## Exercise details
Keep to one stretch of the data below, the lines from the one with "rw [divisorize_naive_eq]" up to and including the one with "show _ = PySem.Set.ofList (PySem.List.pySetD (PySem.Set.ofList", and return that stretch exactly.

## Data supplied

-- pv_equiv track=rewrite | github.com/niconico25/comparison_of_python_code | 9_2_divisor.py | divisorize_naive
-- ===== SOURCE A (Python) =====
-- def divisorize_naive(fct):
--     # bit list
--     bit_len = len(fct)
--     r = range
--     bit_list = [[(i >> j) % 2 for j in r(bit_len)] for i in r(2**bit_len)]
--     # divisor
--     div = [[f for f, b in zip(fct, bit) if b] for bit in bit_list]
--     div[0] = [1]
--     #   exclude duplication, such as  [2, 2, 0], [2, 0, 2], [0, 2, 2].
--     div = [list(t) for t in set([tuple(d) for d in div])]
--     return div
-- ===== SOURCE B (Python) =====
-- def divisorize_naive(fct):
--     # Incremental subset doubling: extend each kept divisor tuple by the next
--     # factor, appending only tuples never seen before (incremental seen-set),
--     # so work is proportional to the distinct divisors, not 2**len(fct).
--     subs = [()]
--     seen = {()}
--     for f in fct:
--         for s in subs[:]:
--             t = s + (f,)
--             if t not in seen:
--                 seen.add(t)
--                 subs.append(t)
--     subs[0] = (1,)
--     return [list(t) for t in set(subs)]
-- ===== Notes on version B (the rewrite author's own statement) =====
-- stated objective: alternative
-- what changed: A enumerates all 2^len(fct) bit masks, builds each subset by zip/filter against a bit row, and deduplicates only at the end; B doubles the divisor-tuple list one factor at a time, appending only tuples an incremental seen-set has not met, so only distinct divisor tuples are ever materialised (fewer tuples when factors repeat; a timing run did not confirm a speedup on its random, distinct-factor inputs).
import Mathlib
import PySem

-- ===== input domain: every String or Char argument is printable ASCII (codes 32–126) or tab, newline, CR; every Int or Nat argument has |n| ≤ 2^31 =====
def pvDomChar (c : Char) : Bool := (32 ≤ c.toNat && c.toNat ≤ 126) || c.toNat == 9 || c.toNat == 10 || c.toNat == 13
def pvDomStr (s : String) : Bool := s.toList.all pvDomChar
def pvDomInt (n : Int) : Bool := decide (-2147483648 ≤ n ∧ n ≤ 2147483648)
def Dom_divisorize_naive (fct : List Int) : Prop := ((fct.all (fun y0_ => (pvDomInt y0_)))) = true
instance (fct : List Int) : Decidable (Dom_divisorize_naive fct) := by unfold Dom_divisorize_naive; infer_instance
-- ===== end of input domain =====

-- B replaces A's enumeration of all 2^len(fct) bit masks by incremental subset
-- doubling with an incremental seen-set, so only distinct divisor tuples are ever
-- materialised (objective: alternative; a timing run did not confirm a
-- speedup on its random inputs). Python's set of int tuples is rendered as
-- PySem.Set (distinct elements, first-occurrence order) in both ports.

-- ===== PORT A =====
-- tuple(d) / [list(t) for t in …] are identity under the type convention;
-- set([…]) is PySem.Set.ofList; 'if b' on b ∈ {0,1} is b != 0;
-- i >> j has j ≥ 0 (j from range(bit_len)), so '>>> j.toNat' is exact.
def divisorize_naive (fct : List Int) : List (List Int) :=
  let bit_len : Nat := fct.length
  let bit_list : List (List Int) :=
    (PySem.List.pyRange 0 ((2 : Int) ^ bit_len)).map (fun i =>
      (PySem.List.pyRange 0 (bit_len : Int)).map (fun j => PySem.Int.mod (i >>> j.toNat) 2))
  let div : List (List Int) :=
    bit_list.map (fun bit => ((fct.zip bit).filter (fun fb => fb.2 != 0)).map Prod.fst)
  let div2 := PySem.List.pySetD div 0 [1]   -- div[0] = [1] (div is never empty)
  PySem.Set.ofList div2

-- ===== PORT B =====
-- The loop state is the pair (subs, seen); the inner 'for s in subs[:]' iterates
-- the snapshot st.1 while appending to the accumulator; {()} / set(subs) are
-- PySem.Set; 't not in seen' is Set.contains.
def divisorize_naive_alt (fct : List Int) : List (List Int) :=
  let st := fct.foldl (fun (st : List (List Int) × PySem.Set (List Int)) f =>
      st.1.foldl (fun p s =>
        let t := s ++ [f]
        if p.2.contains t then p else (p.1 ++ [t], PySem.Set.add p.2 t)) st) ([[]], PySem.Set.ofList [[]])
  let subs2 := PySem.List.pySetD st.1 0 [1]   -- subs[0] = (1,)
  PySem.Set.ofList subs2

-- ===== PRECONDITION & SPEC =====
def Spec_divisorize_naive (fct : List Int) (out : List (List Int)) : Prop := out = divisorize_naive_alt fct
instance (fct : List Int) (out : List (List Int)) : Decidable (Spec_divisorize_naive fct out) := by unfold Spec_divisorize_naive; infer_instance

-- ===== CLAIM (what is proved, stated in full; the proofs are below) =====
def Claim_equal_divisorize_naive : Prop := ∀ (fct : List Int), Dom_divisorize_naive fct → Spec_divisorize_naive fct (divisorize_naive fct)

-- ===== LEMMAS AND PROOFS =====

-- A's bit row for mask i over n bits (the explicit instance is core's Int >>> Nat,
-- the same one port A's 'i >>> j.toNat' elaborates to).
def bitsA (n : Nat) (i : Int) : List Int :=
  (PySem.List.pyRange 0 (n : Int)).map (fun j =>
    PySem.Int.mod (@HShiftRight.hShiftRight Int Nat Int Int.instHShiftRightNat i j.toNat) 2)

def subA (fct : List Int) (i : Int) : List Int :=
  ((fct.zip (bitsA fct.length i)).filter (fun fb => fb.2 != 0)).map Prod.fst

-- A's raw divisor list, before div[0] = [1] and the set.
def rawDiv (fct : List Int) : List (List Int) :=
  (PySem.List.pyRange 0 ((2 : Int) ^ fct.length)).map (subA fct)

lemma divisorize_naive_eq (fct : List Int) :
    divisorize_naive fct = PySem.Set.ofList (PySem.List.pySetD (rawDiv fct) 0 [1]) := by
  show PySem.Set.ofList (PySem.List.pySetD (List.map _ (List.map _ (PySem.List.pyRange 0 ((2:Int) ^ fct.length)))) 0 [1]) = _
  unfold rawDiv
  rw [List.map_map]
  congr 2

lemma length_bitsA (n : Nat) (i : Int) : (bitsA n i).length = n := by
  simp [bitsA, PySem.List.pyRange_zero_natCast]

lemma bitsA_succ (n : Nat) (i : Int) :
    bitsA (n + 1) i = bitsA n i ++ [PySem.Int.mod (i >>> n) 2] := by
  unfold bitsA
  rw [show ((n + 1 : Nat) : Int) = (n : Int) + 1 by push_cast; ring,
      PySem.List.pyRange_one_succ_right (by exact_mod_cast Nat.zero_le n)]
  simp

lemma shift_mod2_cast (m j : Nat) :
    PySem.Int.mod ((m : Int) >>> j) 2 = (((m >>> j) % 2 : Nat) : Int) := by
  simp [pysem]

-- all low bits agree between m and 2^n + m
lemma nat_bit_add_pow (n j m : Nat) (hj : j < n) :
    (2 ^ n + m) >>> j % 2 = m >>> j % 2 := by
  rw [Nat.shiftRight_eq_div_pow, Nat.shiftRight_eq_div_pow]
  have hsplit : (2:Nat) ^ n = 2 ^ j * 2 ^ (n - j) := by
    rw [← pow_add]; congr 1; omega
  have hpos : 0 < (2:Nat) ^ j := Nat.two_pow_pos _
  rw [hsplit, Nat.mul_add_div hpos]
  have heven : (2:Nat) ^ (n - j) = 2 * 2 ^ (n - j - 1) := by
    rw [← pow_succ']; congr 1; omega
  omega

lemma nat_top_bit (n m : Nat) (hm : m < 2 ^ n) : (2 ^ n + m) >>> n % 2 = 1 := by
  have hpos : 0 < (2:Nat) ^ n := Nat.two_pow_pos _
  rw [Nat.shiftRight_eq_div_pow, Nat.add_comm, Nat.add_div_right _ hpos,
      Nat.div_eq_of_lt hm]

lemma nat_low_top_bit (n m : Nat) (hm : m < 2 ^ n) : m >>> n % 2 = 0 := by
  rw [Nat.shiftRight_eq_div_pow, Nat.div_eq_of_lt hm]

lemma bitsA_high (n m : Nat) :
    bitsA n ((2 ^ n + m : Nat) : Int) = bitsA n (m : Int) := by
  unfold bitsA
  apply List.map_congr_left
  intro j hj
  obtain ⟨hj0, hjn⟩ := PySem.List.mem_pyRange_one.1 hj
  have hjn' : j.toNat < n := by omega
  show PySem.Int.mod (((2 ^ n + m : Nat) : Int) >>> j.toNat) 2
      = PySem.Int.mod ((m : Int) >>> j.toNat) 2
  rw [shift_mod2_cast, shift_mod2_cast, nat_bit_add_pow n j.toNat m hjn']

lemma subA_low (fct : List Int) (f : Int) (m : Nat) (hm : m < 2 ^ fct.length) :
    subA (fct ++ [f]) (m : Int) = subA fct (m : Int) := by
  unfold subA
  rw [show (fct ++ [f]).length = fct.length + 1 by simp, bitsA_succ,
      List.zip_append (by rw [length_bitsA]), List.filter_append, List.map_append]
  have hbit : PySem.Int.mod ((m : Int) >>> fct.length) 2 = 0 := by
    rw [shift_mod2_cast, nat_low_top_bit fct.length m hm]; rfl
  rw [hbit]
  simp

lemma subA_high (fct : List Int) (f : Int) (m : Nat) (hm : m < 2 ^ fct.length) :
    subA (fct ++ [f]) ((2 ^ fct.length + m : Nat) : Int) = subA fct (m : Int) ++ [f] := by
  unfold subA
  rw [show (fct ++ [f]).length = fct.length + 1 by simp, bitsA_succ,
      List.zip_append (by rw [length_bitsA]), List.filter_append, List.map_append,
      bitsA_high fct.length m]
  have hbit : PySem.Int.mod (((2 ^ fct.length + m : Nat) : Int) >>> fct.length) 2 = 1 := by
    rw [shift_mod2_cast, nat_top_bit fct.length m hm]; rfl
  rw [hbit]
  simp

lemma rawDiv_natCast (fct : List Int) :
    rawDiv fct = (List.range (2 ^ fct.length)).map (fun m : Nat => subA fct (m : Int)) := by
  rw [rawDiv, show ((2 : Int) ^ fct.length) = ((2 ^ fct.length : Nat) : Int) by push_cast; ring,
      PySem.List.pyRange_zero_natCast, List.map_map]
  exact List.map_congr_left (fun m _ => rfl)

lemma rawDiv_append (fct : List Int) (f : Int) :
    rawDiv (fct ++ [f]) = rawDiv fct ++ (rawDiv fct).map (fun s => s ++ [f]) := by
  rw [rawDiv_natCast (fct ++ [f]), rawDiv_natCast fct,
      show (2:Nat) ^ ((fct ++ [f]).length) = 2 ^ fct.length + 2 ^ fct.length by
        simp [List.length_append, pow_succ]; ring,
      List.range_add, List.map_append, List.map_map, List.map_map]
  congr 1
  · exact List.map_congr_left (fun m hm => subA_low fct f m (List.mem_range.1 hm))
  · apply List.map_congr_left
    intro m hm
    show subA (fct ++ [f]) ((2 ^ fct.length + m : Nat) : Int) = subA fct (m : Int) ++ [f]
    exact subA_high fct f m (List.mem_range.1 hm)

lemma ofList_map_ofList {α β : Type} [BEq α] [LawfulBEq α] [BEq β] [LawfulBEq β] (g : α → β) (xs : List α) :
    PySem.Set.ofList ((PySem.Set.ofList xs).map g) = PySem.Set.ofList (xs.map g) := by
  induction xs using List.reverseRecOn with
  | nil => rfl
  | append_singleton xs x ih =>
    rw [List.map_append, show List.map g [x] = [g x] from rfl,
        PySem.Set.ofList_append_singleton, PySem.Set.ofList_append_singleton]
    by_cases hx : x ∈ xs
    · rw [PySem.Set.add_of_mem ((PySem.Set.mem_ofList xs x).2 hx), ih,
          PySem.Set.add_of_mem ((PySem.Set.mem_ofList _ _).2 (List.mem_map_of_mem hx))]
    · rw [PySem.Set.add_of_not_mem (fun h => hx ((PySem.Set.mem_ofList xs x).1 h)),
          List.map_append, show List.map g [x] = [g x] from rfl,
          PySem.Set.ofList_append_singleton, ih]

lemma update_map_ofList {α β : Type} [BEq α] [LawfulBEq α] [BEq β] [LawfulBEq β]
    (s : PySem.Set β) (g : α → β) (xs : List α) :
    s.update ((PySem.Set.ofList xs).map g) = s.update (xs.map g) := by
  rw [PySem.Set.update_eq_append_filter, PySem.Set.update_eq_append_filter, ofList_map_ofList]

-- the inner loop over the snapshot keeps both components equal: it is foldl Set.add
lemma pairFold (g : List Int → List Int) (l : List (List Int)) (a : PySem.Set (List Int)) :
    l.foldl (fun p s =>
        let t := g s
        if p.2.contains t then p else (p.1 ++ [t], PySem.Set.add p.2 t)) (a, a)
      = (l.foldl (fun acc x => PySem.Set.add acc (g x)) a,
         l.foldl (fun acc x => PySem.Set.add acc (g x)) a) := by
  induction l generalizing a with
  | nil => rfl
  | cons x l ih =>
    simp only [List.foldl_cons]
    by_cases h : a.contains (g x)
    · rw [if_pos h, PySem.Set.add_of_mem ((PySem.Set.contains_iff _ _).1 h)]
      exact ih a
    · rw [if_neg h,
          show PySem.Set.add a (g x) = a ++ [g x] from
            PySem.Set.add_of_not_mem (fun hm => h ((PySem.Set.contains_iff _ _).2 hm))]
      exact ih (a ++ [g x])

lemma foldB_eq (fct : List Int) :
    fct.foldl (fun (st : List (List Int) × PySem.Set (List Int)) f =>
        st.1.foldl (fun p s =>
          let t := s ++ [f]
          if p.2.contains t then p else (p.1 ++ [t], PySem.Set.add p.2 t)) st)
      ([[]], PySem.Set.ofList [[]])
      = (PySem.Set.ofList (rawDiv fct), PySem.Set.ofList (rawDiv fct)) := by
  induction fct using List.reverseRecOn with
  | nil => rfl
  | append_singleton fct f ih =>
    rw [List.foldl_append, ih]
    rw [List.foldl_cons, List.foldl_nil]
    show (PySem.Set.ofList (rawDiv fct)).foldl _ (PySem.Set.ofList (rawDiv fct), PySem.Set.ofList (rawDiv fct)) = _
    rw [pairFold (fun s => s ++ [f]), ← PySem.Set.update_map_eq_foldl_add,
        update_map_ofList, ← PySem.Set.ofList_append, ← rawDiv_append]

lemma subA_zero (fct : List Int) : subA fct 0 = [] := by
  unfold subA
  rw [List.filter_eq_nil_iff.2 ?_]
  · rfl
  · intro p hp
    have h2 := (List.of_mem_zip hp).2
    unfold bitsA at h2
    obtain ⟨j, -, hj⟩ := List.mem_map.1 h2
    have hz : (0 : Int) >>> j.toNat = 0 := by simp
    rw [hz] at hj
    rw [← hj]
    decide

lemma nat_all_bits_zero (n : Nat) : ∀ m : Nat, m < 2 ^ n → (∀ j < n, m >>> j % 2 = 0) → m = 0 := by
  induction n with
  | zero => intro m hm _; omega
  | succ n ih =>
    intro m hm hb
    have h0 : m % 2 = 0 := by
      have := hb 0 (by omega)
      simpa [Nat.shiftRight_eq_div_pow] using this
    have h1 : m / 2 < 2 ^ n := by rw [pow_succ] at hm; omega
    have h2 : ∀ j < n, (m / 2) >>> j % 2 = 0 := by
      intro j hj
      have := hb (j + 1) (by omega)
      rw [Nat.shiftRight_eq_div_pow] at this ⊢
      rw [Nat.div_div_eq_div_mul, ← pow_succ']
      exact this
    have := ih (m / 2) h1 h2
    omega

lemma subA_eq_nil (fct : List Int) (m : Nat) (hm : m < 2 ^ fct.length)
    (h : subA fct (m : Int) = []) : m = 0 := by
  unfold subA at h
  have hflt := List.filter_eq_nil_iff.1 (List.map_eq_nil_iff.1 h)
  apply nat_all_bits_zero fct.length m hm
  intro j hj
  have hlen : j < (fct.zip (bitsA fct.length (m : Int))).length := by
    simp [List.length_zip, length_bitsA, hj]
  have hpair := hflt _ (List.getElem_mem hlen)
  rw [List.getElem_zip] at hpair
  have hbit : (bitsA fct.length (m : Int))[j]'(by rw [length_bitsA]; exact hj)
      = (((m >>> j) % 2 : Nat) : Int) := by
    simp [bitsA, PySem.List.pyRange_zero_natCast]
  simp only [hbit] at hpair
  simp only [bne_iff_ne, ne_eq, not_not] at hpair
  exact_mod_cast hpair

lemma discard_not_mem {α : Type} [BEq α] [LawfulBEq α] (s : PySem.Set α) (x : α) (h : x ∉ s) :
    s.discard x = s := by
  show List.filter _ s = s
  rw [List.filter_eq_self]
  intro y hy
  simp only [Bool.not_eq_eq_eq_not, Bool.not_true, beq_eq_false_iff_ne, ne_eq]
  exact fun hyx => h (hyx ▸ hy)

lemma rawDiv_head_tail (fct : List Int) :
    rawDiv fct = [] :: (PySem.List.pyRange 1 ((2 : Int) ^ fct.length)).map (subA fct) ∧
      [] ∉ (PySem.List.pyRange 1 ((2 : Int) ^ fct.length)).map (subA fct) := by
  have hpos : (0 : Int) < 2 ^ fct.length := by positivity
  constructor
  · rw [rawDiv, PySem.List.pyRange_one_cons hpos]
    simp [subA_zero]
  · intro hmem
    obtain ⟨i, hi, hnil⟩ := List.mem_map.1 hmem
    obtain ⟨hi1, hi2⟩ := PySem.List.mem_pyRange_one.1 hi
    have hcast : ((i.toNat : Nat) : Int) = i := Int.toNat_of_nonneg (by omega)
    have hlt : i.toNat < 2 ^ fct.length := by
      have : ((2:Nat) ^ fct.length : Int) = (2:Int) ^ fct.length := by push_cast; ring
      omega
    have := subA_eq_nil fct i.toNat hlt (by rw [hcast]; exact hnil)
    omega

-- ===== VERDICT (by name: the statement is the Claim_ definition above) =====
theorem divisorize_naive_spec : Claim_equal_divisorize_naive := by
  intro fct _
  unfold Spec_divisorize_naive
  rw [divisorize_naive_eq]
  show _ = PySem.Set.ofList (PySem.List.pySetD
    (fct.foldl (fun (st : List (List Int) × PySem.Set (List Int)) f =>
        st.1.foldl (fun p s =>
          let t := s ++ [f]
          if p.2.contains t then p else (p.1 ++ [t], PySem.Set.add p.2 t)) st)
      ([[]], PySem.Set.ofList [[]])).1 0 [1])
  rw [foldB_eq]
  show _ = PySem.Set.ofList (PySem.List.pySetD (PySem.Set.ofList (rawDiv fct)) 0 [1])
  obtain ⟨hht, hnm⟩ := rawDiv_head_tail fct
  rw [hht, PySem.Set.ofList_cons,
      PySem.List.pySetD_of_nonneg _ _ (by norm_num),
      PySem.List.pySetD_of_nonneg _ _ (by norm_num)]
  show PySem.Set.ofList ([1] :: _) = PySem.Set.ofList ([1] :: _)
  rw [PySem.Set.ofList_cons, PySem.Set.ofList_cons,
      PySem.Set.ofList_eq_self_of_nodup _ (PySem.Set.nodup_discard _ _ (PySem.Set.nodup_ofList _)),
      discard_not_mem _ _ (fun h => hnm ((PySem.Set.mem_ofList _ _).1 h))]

## Solution
  rw [divisorize_naive_eq]
  show _ = PySem.Set.ofList (PySem.List.pySetD
    (fct.foldl (fun (st : List (List Int) × PySem.Set (List Int)) f =>
        st.1.foldl (fun p s =>
          let t := s ++ [f]
          if p.2.contains t then p else (p.1 ++ [t], PySem.Set.add p.2 t)) st)
      ([[]], PySem.Set.ofList [[]])).1 0 [1])
  rw [foldB_eq]
  show _ = PySem.Set.ofList (PySem.List.pySetD (PySem.Set.ofList (rawDiv fct)) 0 [1])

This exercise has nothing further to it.